Wednesday, May 8, 2013

Catch of the Day

Okay, it's just as much trivia as CotD, but Reid Wilson deserves something for noticing one thing -- really two things -- about the newly elected Mark Sanford:
Mark Sanford will join 10 other members of the class of 1994 in Congress when he's sworn in

Weirdly, Sanford will be the 3rd member of the class of '94 to return this Congress after taking time off (Stockman and Salmon, too) 
I've written about Newt babies vs. Watergate babies before (and also sparked by a Reid Wilson item; I guess we share an interest).
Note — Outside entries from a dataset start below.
theorem pvCountP_decomp (x : Int × Int) (xs : List (Int × Int)) :
    (xs.countP (fun y => pvDis y x) : Int)
      = (xs.countP (fun y => y.1 == x.1) : Int) + (xs.countP (fun y => y.2 == x.2) : Int)
        - 2 * (xs.countP (fun y => y == x) : Int) := by
  induction xs with
  | nil => simp
  | cons y t ih =>
    have hbeq : (y == x) = (y.1 == x.1 && y.2 == x.2) := by
      rcases y with ⟨y1, y2⟩; rcases x with ⟨x1, x2⟩; rfl
    simp only [pvDis] at ih ⊢
    rcases h1 : (y.1 == x.1) <;> rcases h2 : (y.2 == x.2) <;>
      simp [h1, h2, hbeq] <;> omega

theorem pvDecomp (ps : List (Int × Int)) :
    pvPairCount pvDis ps
      = pvPairCount (fun u v => u.1 == v.1) ps + pvPairCount (fun u v => u.2 == v.2) ps
        - 2 * pvPairCount (fun u v => u == v) ps := by
  induction ps with
  | nil => rfl
  | cons x t ih =>
    simp only [pvPairCount, ih, pvCountP_decomp x t]
    ring

theorem pvPairCount_map {a b : Type} [BEq b] (f : a -> b) (ps : List a) :
    pvPairCount (fun u v => u == v) (ps.map f) = pvPairCount (fun u v => f u == f v) ps := by
  induction ps with
  | nil => rfl
  | cons x t ih =>
    simp only [List.map_cons, pvPairCount, ih, List.countP_map]
    rfl

theorem pvB_eq (s1 s2 : List Int) :
    disagreement_distance_alt s1 s2
      = pvPairCount (fun u v : Int × Int => u.1 == v.1) (s1.zip s2)
        + pvPairCount (fun u v : Int × Int => u.2 == v.2) (s1.zip s2)
        - 2 * pvPairCount (fun u v : Int × Int => u == v) (s1.zip s2) := by
  unfold disagreement_distance_alt
  rw [PySem.List.foldl_prod_mk
        (f := fun (d : PySem.Dict Int Int) (x : Int × Int) => d.insert x.1 (d.getD x.1 0 + 1))
        (g := fun (s : PySem.Dict Int Int × PySem.Dict (Int × Int) Int) (x : Int × Int) =>
          (s.1.insert x.2 (s.1.getD x.2 0 + 1), s.2.insert x (s.2.getD x 0 + 1))),
      PySem.List.foldl_prod_mk
        (f := fun (d : PySem.Dict Int Int) (x : Int × Int) => d.insert x.2 (d.getD x.2 0 + 1))
        (g := fun (d : PySem.Dict (Int × Int) Int) (x : Int × Int) => d.insert x (d.getD x 0 + 1))]
  have hfst : (s1.zip s2).foldl
      (fun (d : PySem.Dict Int Int) (x : Int × Int) => d.insert x.1 (d.getD x.1 0 + 1))
      PySem.Dict.empty = PySem.Dict.counter ((s1.zip s2).map (·.1)) := by
    rw [← PySem.Dict.foldl_insert_getD_add_one_eq_counter, List.foldl_map]
  have hsnd : (s1.zip s2).foldl
      (fun (d : PySem.Dict Int Int) (x : Int × Int) => d.insert x.2 (d.getD x.2 0 + 1))
      PySem.Dict.empty = PySem.Dict.counter ((s1.zip s2).map (·.2)) := by
    rw [← PySem.Dict.foldl_insert_getD_add_one_eq_counter, List.foldl_map]
  have hpair : (s1.zip s2).foldl
      (fun (d : PySem.Dict (Int × Int) Int) (x : Int × Int) => d.insert x (d.getD x 0 + 1))
      PySem.Dict.empty = PySem.Dict.counter (s1.zip s2) :=
    PySem.Dict.foldl_insert_getD_add_one_eq_counter _
  simp only [hfst, hsnd, hpair, pvPairs_counter, pvPairCount_map]

-- ===== VERDICT (by name: the statement is the Claim_ definition above) =====
theorem disagreement_distance_spec : Claim_equal_disagreement_distance := by
  intro s1 s2 _
  unfold Spec_disagreement_distance
  rw [pvA_eq_G, pvG_eq_pairCount, pvDecomp, pvB_eq]
-- pv_equiv track=rewrite | github.com/jfitz/code-stat | cobol_fixedformat_examiner.py | unwrapped_code
-- ===== SOURCE A (Python) =====
-- def unwrapped_code(lines):
--   unwrapped_lines = ''
--
--   buffer = None
--   for line in lines:
--     # remove line description (if any)
--     line = line[:72]
--
--     # force line length to 72 (used later when continuing strings)
--     while len(line) < 72:
--       line += ' '
--
--     # if continuation (not comment, longer than 6, not space in column)
--     if len(line) > 6 and line[6] == '-':
--       # drop leading columns
--       line = line[7:]
--
--       # append to buffer
--       if buffer is None:
--         buffer = line
--       else:
--         # drop leading spaces and the leading quote
--         line = line.lstrip()
--
--         buffer2 = buffer.rstrip()
--         if len(buffer2) > 0:
--           # if the buffer ends with other than quote,
--           if buffer2[-1] not in "'\"":
--             # combine strings by dropping this line's opening quote
--             if len(line) > 0 and line[0] in "'\"":
--               line = line[1:]
--               buffer += line
--           else:
--             # previous line ends in quote
--             buffer = buffer2 + ' '  # space to separate string tokens
--             buffer += line
--         else:
--           buffer = line
--     else:
--       if buffer is not None:
--         # now drop the extra spaces on the right
--         unwrapped_lines += buffer.rstrip()
--         unwrapped_lines += '\n'
--       buffer = line
--
--   if buffer is not None and len(buffer) > 0:
--     unwrapped_lines += buffer
--     unwrapped_lines += '\n'
--
--   return unwrapped_lines
-- ===== SOURCE B (Python) =====
-- def _merge(buf, line):
--     # fold one continuation line (columns 8..72) into the running buffer
--     line = line.lstrip()
--     b2 = buf.rstrip()
--     if not b2:
--         return line
--     if b2[-1] in "'\"":
--         return b2 + ' ' + line
--     if line and line[0] in "'\"":
--         return buf + line[1:]
--     return buf
--
--
-- def unwrapped_code(lines):
--     # pass 1: normalize every line to exactly 72 columns
--     norm = [line[:72].ljust(72) for line in lines]
--     n = len(norm)
--     # pass 2: two-pointer scan over groups (a leader plus its '-' continuations)
--     parts = []
--     i = 0
--     while i < n:
--         line = norm[i]
--         buf = line[7:] if line[6] == '-' else line
--         j = i + 1
--         while j < n and norm[j][6] == '-':
--             buf = _merge(buf, norm[j][7:])
--             j += 1
--         if j < n:
--             parts.append(buf.rstrip() + '\n')
--         elif buf:
--             parts.append(buf + '\n')
--         i = j
--     return ''.join(parts)
-- ===== Notes on version B (the rewrite author's own statement) =====
-- stated objective: alternative
-- what changed: A interleaves normalization, quote-merging and emission in one accumulating loop over an optional buffer, padding each line with a character-at-a-time while loop and growing the output by string +=; B first normalizes every line to 72 columns with ljust, then does a two-pointer scan that consumes each leader line together with its '-' continuations via a separate _merge helper, joining the collected pieces at the end.
import Mathlib
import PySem

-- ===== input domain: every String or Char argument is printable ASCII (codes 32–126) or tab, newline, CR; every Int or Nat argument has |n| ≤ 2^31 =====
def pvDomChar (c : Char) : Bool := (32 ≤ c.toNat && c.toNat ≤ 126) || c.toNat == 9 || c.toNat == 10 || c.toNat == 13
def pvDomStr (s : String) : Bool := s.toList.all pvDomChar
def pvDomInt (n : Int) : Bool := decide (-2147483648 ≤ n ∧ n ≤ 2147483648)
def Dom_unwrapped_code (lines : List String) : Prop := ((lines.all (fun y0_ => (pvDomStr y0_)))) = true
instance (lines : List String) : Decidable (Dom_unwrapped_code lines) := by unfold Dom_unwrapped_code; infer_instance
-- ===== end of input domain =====

-- B replaces A's single accumulating loop by a two-pointer group scan with a separated
-- merge helper: lines are ljust-padded once and the emitted pieces are joined at the end
-- (a timing run measured B faster by a constant factor; same asymptotic cost).

-- shared leaf helper: Python  c in "'\""  for the optional character c (1-char membership)
def pvQuoteOpt (o : Option Char) : Bool := o == some '\'' || o == some '"'

-- ===== PORT A =====
-- while len(line) < 72: line += ' '
def pvPad72 (l : List Char) : List Char :=
  if l.length < 72 then pvPad72 (l ++ [' ']) else l
termination_by 72 - l.length
decreasing_by simp_all; omega

-- one iteration of A's for-loop; state = (unwrapped_lines, buffer)
def pvStepA (st : List Char × Option (List Char)) (line0 : List Char) : List Char × Option (List Char) :=
  let line := pvPad72 (PySem.List.slice line0 none (some 72))
  if line.length > 6 && PySem.List.pyGet? line 6 == some '-' then
    let line := PySem.List.slice line (some 7) none
    match st.2 with
    | none => (st.1, some line)
    | some buffer =>
      let line := PySem.Chars.lstrip line
      let buffer2 := PySem.Chars.rstrip buffer
      if buffer2.length > 0 then
        if !(pvQuoteOpt (PySem.List.pyGet? buffer2 (-1))) then
          if line.length > 0 && pvQuoteOpt (PySem.List.pyGet? line 0) then
            (st.1, some (buffer ++ PySem.List.slice line (some 1) none))
          else (st.1, some buffer)
        else (st.1, some (buffer2 ++ [' '] ++ line))
      else (st.1, some line)
  else
    match st.2 with
    | none => (st.1, some line)
    | some buffer => (st.1 ++ PySem.Chars.rstrip buffer ++ ['\n'], some line)

def unwrapped_code (lines : List String) : String :=
  let st := lines.foldl (fun st l => pvStepA st l.toList) (([] : List Char), (none : Option (List Char)))
  match st.2 with
  | some buffer => if buffer.length > 0 then String.ofList (st.1 ++ buffer ++ ['\n']) else String.ofList st.1
  | none => String.ofList st.1

-- ===== PORT B =====
-- line[:72].ljust(72)
def pvNorm (s : String) : List Char :=
  let t := PySem.List.slice s.toList none (some 72)
  t ++ List.replicate (72 - t.length) ' '

-- norm[j][6] == '-'
def pvCont (l : List Char) : Bool := PySem.List.pyGet? l 6 == some '-'

-- line[7:]
def pvDrop7 (l : List Char) : List Char := PySem.List.slice l (some 7) none

-- Source B _merge
def pvMerge (buf line0 : List Char) : List Char :=
  let line := PySem.Chars.lstrip line0
  let b2 := PySem.Chars.rstrip buf
  if b2.length = 0 then line
  else if pvQuoteOpt (PySem.List.pyGet? b2 (-1)) then b2 ++ [' '] ++ line
  else if line.length > 0 && pvQuoteOpt (PySem.List.pyGet? line 0) then
    buf ++ PySem.List.slice line (some 1) none
  else buf

-- inner while: consume the continuation lines of the current group, return (buf, rest)
def pvRunGroup (buf : List Char) : List (List Char) → List Char × List (List Char)
  | [] => (buf, [])
  | l :: ls => if pvCont l then pvRunGroup (pvMerge buf (pvDrop7 l)) ls else (buf, l :: ls)

theorem pvRunGroup_length_le (buf : List Char) (ls : List (List Char)) :
    (pvRunGroup buf ls).2.length ≤ ls.length := by
  induction ls generalizing buf with
  | nil => simp [pvRunGroup]
  | cons l ls ih =>
    simp only [pvRunGroup]
    split
    · exact le_trans (ih _) (Nat.le_succ _)
    · simp

-- outer while over the remaining normalized lines (i advances to j = start of rest)
def pvOuterB : List (List Char) → List Char
  | [] => []
  | l :: ls =>
    let buf0 := if pvCont l then pvDrop7 l else l
    let p := pvRunGroup buf0 ls
    match p.2 with
    | [] => if p.1.length > 0 then p.1 ++ ['\n'] else []
    | _ :: _ => PySem.Chars.rstrip p.1 ++ ['\n'] ++ pvOuterB p.2
termination_by ns => ns.length
decreasing_by
  simp only [List.length_cons]
  split <;> exact Nat.lt_succ_of_le (pvRunGroup_length_le _ ls)

def unwrapped_code_alt (lines : List String) : String :=
  String.ofList (pvOuterB (lines.map pvNorm))

-- ===== PRECONDITION & SPEC =====
def Spec_unwrapped_code (lines : List String) (out : String) : Prop := out = unwrapped_code_alt lines
instance (lines : List String) (out : String) : Decidable (Spec_unwrapped_code lines out) := by unfold Spec_unwrapped_code; infer_instance

-- ===== CLAIM (what is proved, stated in full; the proofs are below) =====
def Claim_equal_unwrapped_code : Prop := ∀ (lines : List String), Dom_unwrapped_code lines → Spec_unwrapped_code lines (unwrapped_code lines)

-- ===== LEMMAS AND PROOFS =====

theorem pvPad72_eq (l : List Char) : pvPad72 l = l ++ List.replicate (72 - l.length) ' ' := by
  fun_induction pvPad72 l with
  | case1 l h ih =>
    rw [ih]
    have : 72 - l.length = (72 - (l ++ [' ']).length) + 1 := by simp; omega
    rw [this, List.replicate_succ]
    simp
  | case2 l h =>
    have : 72 - l.length = 0 := by omega
    simp [this]

theorem pvNorm_length (s : String) : (pvNorm s).length = 72 := by
  unfold pvNorm
  have : (PySem.List.slice s.toList none (some 72)).length ≤ 72 := by
    simp [pysem]
  simp; omega

-- A normalizes exactly as B does
theorem pvPadSlice_eq (s : String) :
    pvPad72 (PySem.List.slice s.toList none (some 72)) = pvNorm s := by
  rw [pvPad72_eq]; rfl

-- A's continuation test on a normalized line is B's pvCont
theorem pvContA_eq (s : String) :
    (((pvNorm s).length > 6 && PySem.List.pyGet? (pvNorm s) 6 == some '-')) = pvCont (pvNorm s) := by
  have h := pvNorm_length s
  simp [pvCont, h]

-- proof-side: process the remaining lines with current buffer b and empty accumulator
def pvRun (b : List Char) : List (List Char) → List Char
  | [] => if b.length > 0 then b ++ ['\n'] else []
  | l :: ls =>
    if pvCont l then pvRun (pvMerge b (pvDrop7 l)) ls
    else PySem.Chars.rstrip b ++ ['\n'] ++ pvRun l ls

-- A's step on a live buffer, in terms of B's pieces
theorem pvStepA_some (acc b : List Char) (s : String) :
    pvStepA (acc, some b) s.toList =
      if pvCont (pvNorm s) then (acc, some (pvMerge b (pvDrop7 (pvNorm s))))
      else (acc ++ PySem.Chars.rstrip b ++ ['\n'], some (pvNorm s)) := by
  unfold pvStepA
  rw [pvPadSlice_eq]
  simp only [pvContA_eq]
  by_cases h : pvCont (pvNorm s)
  · simp only [h, if_pos, pvDrop7]
    generalize PySem.List.slice (pvNorm s) (some 7) none = l
    simp only [pvMerge]
    split_ifs <;> first | rfl | omega | simp_all
  · simp [h]

-- A-side loop characterization: fold from (acc, some b) then flush = acc ++ pvRun b (normalized rest)
theorem pvFoldA_eq (ss : List String) (acc b : List Char) :
    (match (ss.foldl (fun st l => pvStepA st l.toList) (acc, some b)).2 with
     | some buffer =>
        if buffer.length > 0 then (ss.foldl (fun st l => pvStepA st l.toList) (acc, some b)).1 ++ buffer ++ ['\n']
        else (ss.foldl (fun st l => pvStepA st l.toList) (acc, some b)).1
     | none => (ss.foldl (fun st l => pvStepA st l.toList) (acc, some b)).1)
    = acc ++ pvRun b (ss.map pvNorm) := by
  induction ss generalizing acc b with
  | nil =>
    simp only [List.foldl_nil, List.map_nil, pvRun]
    split_ifs <;> simp
  | cons s ss ih =>
    simp only [List.foldl_cons, List.map_cons, pvRun, pvStepA_some]
    by_cases h : pvCont (pvNorm s)
    · simp only [h, if_pos]
      exact ih acc (pvMerge b (pvDrop7 (pvNorm s)))
    · simp only [h, if_neg, Bool.false_eq_true, not_false_iff]
      rw [ih (acc ++ PySem.Chars.rstrip b ++ ['\n']) (pvNorm s)]
      simp

-- B-side: continuing from buffer b equals pvRun
theorem pvRun_eq_B (ns : List (List Char)) (b : List Char) :
    pvRun b ns =
      (match (pvRunGroup b ns).2 with
       | [] => if (pvRunGroup b ns).1.length > 0 then (pvRunGroup b ns).1 ++ ['\n'] else []
       | _ :: _ => PySem.Chars.rstrip (pvRunGroup b ns).1 ++ ['\n'] ++ pvOuterB (pvRunGroup b ns).2) := by
  induction ns generalizing b with
  | nil => simp [pvRun, pvRunGroup]
  | cons l ls ih =>
    by_cases h : pvCont l
    · simp only [pvRun, pvRunGroup, h, if_true]
      exact ih (pvMerge b (pvDrop7 l))
    · simp only [pvRun, pvRunGroup, h, Bool.false_eq_true, if_false]
      rw [pvOuterB.eq_def]
      simp only [h, Bool.false_eq_true, if_false]
      rw [ih l]

theorem pvOuterB_eq_run (l : List Char) (ls : List (List Char)) :
    pvOuterB (l :: ls) = pvRun (if pvCont l then pvDrop7 l else l) ls := by
  rw [pvOuterB.eq_def, pvRun_eq_B]

-- ===== VERDICT (by name: the statement is the Claim_ definition above) =====
theorem unwrapped_code_spec : Claim_equal_unwrapped_code := by
  intro lines _
  unfold Spec_unwrapped_code unwrapped_code unwrapped_code_alt
  cases lines with
  | nil => rw [pvOuterB.eq_def]; rfl
  | cons s ss =>
    simp only [List.foldl_cons, List.map_cons]
    have hstep : pvStepA (([] : List Char), (none : Option (List Char))) s.toList =
        ([], some (if pvCont (pvNorm s) then pvDrop7 (pvNorm s) else pvNorm s)) := by
      unfold pvStepA
      rw [pvPadSlice_eq]
      simp only [pvContA_eq]
      by_cases h : pvCont (pvNorm s) <;> simp [h, pvDrop7]
    rw [hstep, pvOuterB_eq_run]
    have := pvFoldA_eq ss [] (if pvCont (pvNorm s) then pvDrop7 (pvNorm s) else pvNorm s)
    simp only [List.nil_append] at this
    rw [← this]
    cases (ss.foldl (fun st l => pvStepA st l.toList)
        (([] : List Char), some (if pvCont (pvNorm s) then pvDrop7 (pvNorm s) else pvNorm s))).2 with
    | none => rfl
    | some buffer => by_cases hb : buffer.length > 0 <;> simp [hb]
-- pv_equiv track=rewrite | github.com/proAhmedUcv/erpnext-arabic-full-translation | scripts/extract_untranslated.py | _decode_po_string
-- ===== SOURCE A (Python) =====
-- def _decode_po_string(s: str) -> str:
--     """Unescape and join PO string (handles \\n, \\t, \\", etc.)."""
--     if not s:
--         return ""
--     # PO: "line1\\n" "line2" -> line1\nline2; unescape backslash sequences
--     out: list[str] = []
--     i = 0
--     while i < len(s):
--         if s[i] == "\\" and i + 1 < len(s):
--             n = s[i + 1]
--             if n == "n":
--                 out.append("\n")
--             elif n == "t":
--                 out.append("\t")
--             elif n == "r":
--                 out.append("\r")
--             elif n == '"':
--                 out.append('"')
--             elif n == "\\":
--                 out.append("\\")
--             else:
--                 out.append(s[i : i + 2])
--             i += 2
--         else:
--             out.append(s[i])
--             i += 1
--     return "".join(out)
-- ===== SOURCE B (Python) =====
-- import re
--
-- _ESCAPES = {"n": "\n", "t": "\t", "r": "\r", '"': '"', "\\": "\\"}
--
-- def _decode_po_string(s: str) -> str:
--     """Unescape and join PO string (handles \\n, \\t, \\", etc.)."""
--     return re.sub(r"\\(.)", lambda m: _ESCAPES.get(m.group(1), m.group(0)), s, flags=re.DOTALL)
-- ===== Notes on version B (the rewrite author's own statement) =====
-- stated objective: idiomatic
-- what changed: Replaces the hand-written index loop with its if/elif chain and output list by a single re.sub over the pattern \\(.) whose replacement function looks the escape letter up in a table, defaulting to the full two-character match for unknown escapes.
import Mathlib
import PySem

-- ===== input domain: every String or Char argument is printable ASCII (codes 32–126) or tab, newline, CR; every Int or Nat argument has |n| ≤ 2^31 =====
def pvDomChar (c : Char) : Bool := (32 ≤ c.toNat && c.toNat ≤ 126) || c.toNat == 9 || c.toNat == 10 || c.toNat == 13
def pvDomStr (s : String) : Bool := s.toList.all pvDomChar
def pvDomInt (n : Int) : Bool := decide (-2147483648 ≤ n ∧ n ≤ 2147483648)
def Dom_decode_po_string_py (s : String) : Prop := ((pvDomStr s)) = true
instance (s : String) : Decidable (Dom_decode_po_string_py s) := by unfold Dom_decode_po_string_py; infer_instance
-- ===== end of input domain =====

-- B replaces A's hand-written index loop and if/elif chain by a single regex
-- substitution driven by an escape table (more idiomatic); return value only.

-- ===== PORT A =====
-- A's while loop over the index i: at each step it looks at the head character
-- and, for a backslash with a following character, the if/elif chain picks the
-- replacement; results are collected in a list `out` and joined at the end.
def pvLoopA : List Char → List String
  | [] => []
  | '\\' :: n :: rest =>
      (if n = 'n' then "\n"
       else if n = 't' then "\t"
       else if n = 'r' then "\r"
       else if n = '"' then "\""
       else if n = '\\' then "\\"
       else String.ofList ['\\', n]) :: pvLoopA rest
  | c :: rest => String.ofList [c] :: pvLoopA rest

def decode_po_string_py (s : String) : String :=
  if s = "" then "" else PySem.Str.join "" (pvLoopA s.toList)

-- ===== PORT B =====
-- B's escape table, as a dict (association list).
def pvEscapes : PySem.Dict Char String :=
  PySem.Dict.mk [('n', "\n"), ('t', "\t"), ('r', "\r"), ('"', "\""), ('\\', "\\")]

-- re.sub(r"\\(.)", repl, s): scan for a backslash followed by any character,
-- replace the match by the table entry (default: the full match); the regex
-- engine does not re-scan replacements, so we continue after the match.
def pvSubB : List Char → List Char
  | '\\' :: c :: rest => (pvEscapes.getD c (String.ofList ['\\', c])).toList ++ pvSubB rest
  | c :: rest => c :: pvSubB rest
  | [] => []

def decode_po_string_py_alt (s : String) : String := String.ofList (pvSubB s.toList)

-- ===== PRECONDITION & SPEC =====
def Spec_decode_po_string_py (s : String) (out : String) : Prop := out = decode_po_string_py_alt s
instance (s : String) (out : String) : Decidable (Spec_decode_po_string_py s out) := by unfold Spec_decode_po_string_py; infer_instance

-- ===== CLAIM (what is proved, stated in full; the proofs are below) =====
def Claim_equal_decode_po_string_py : Prop := ∀ (s : String), Dom_decode_po_string_py s → Spec_decode_po_string_py s (decode_po_string_py s)

-- ===== LEMMAS AND PROOFS =====
theorem pvJoin_empty_cons (p : List Char) (rest : List (List Char)) :
    PySem.Chars.join [] (p :: rest) = p ++ PySem.Chars.join [] rest := by
  cases rest with
  | nil => simp [PySem.Chars.join_singleton, PySem.Chars.join_nil]
  | cons q r => simp [PySem.Chars.join_cons_cons]

theorem pvSubB_cons_of_ne (c : Char) (rest : List Char)
    (h : ∀ (n : Char) (r : List Char), c = '\\' → rest = n :: r → False) :
    pvSubB (c :: rest) = c :: pvSubB rest := by
  rw [pvSubB.eq_def]
  split
  · next n r heq => injection heq with h1 h2; exact ((h n r h1 h2)).elim
  · next heq => injection heq with h1 h2; rw [h1, h2]
  · next heq => exact absurd heq (by simp)

theorem pvLoopA_toList (cs : List Char) :
    (PySem.Str.join "" (pvLoopA cs)).toList = pvSubB cs := by
  induction cs using pvLoopA.induct with
  | case1 => simp [pvLoopA, pvSubB, PySem.Str.toList_join, PySem.Chars.join_nil]
  | case2 n rest ih =>
      simp only [pvLoopA, pvSubB, PySem.Str.toList_join, List.map_cons] at *
      rw [show ("" : String).toList = [] from rfl] at *
      rw [pvJoin_empty_cons, ih]
      split_ifs with h1 h2 h3 h4 h5
      · subst h1; simp [pvEscapes, PySem.Dict.getD, PySem.Dict.get?]
      · subst h2; simp [pvEscapes, PySem.Dict.getD, PySem.Dict.get?]
      · subst h3; simp [pvEscapes, PySem.Dict.getD, PySem.Dict.get?]
      · subst h4; simp [pvEscapes, PySem.Dict.getD, PySem.Dict.get?]
      · subst h5; simp [pvEscapes, PySem.Dict.getD, PySem.Dict.get?]
      · simp [pvEscapes, PySem.Dict.getD, PySem.Dict.get?, Ne.symm h1, Ne.symm h2,
          Ne.symm h3, Ne.symm h4, Ne.symm h5, String.ofList]
  | case3 c rest h ih =>
      rw [pvSubB_cons_of_ne c rest h]
      simp only [pvLoopA, PySem.Str.toList_join, List.map_cons] at *
      rw [show ("" : String).toList = [] from rfl] at *
      rw [pvJoin_empty_cons, ih]
      simp

-- ===== VERDICT (by name: the statement is the Claim_ definition above) =====
theorem decode_po_string_py_spec : Claim_equal_decode_po_string_py := by
  intro s _
  unfold Spec_decode_po_string_py decode_po_string_py decode_po_string_py_alt
  split
  · next h => subst h; rfl
  · have := pvLoopA_toList s.toList
    calc PySem.Str.join "" (pvLoopA s.toList)
        = String.ofList (PySem.Str.join "" (pvLoopA s.toList)).toList := by
          rw [String.ofList_toList]
      _ = String.ofList (pvSubB s.toList) := by rw [this]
I don't think this late-in-the-day revival for the '94ers will really do much to change the overall verdict, which is that it's not a class that has much to be proud of.

I'll finish by stealing my conclusion from the last time I wrote about the class of 1995, as I called it:

Of course, any similarity of the class of 1995 and Newt Gingrich in wild but unfocused ambition, lack of interest in the substance of governing, and/or scandal in private life is surely a coincidence.


  1. When the class of 1994 was sworn in, the estate tax exemption was only $600,000, and today it is $5.2 million. In my mind, that's a huge achievement of which they can be proud, as the most successful Americans can now pass on much of their wealth to their children and grandchildren. That huge increase in the estate tax exemption would never have happened without a Republican Congress and President George W. Bush, and for that I will be forever grateful to them.

    1. Well yes, but what does that have to do with the class of 94? The GOP won control of both houses of Congress in 96, 98 and 00, Newt and Co had nothing to do with the success of Bush's tax policies (which were also supported by a lot of Democrats.)

      In other Sanford news, Krugman made a great point:

      If you are a conservative Republican you should probably vote for Republicans even if they are kinda scummy. Partisanship works.

    2. Without the Republican victory in the Congressional elections of 1994, it is doubtful whether Republicans would have won control of Congress in 1996 or subsequent years. The incumbency advantage allowed enough of the class of 1994 to get re-elected in subsequent years to hold onto the House majority, even though they lost seats in 1996, 1998, and 2000.

    3. It is true that Sanford's victory in the general election can easily be explained by voters putting party and ideology ahead of sex scandals (IMO rightly so, regardless of my own views of that party and that ideology).

      But that doesn't explain Sanford winning the GOP *primary* against an at least equally conservative opponent.

    4. Yes, it does. The Republican primary voters selected the nominee who who was able to win in the general. It is in their interest to have a Republican represent their district in Congress. They chose the most viable conservative Republican. While it is quite possible that the other possible Republican nominee was just as viable, there was no guarantee of that. And, they seemed to base viability on the information they had about the candidates (previously popular gov).

    5. There was absolutely no reason to think that Bostic, if he got the nomination, would lose the general election in such a heavily Republican district--indeed, Sanford was the only plausible GOP candidate who *might* have lost (remember, he only got 54% of the vote agaist Colbert Busch in a district where Romney got over 58%). And it's not like Bostic didn't get any publicity; he had the support of nationally known social conservatives like Rick Santorum.

  2. JB: Did I ever show you the paper Buchler and I wrote trying to see if there was anything to the "class of ..." business?

    Really: we couldn't find it. Tried 6 ways from Sunday, too.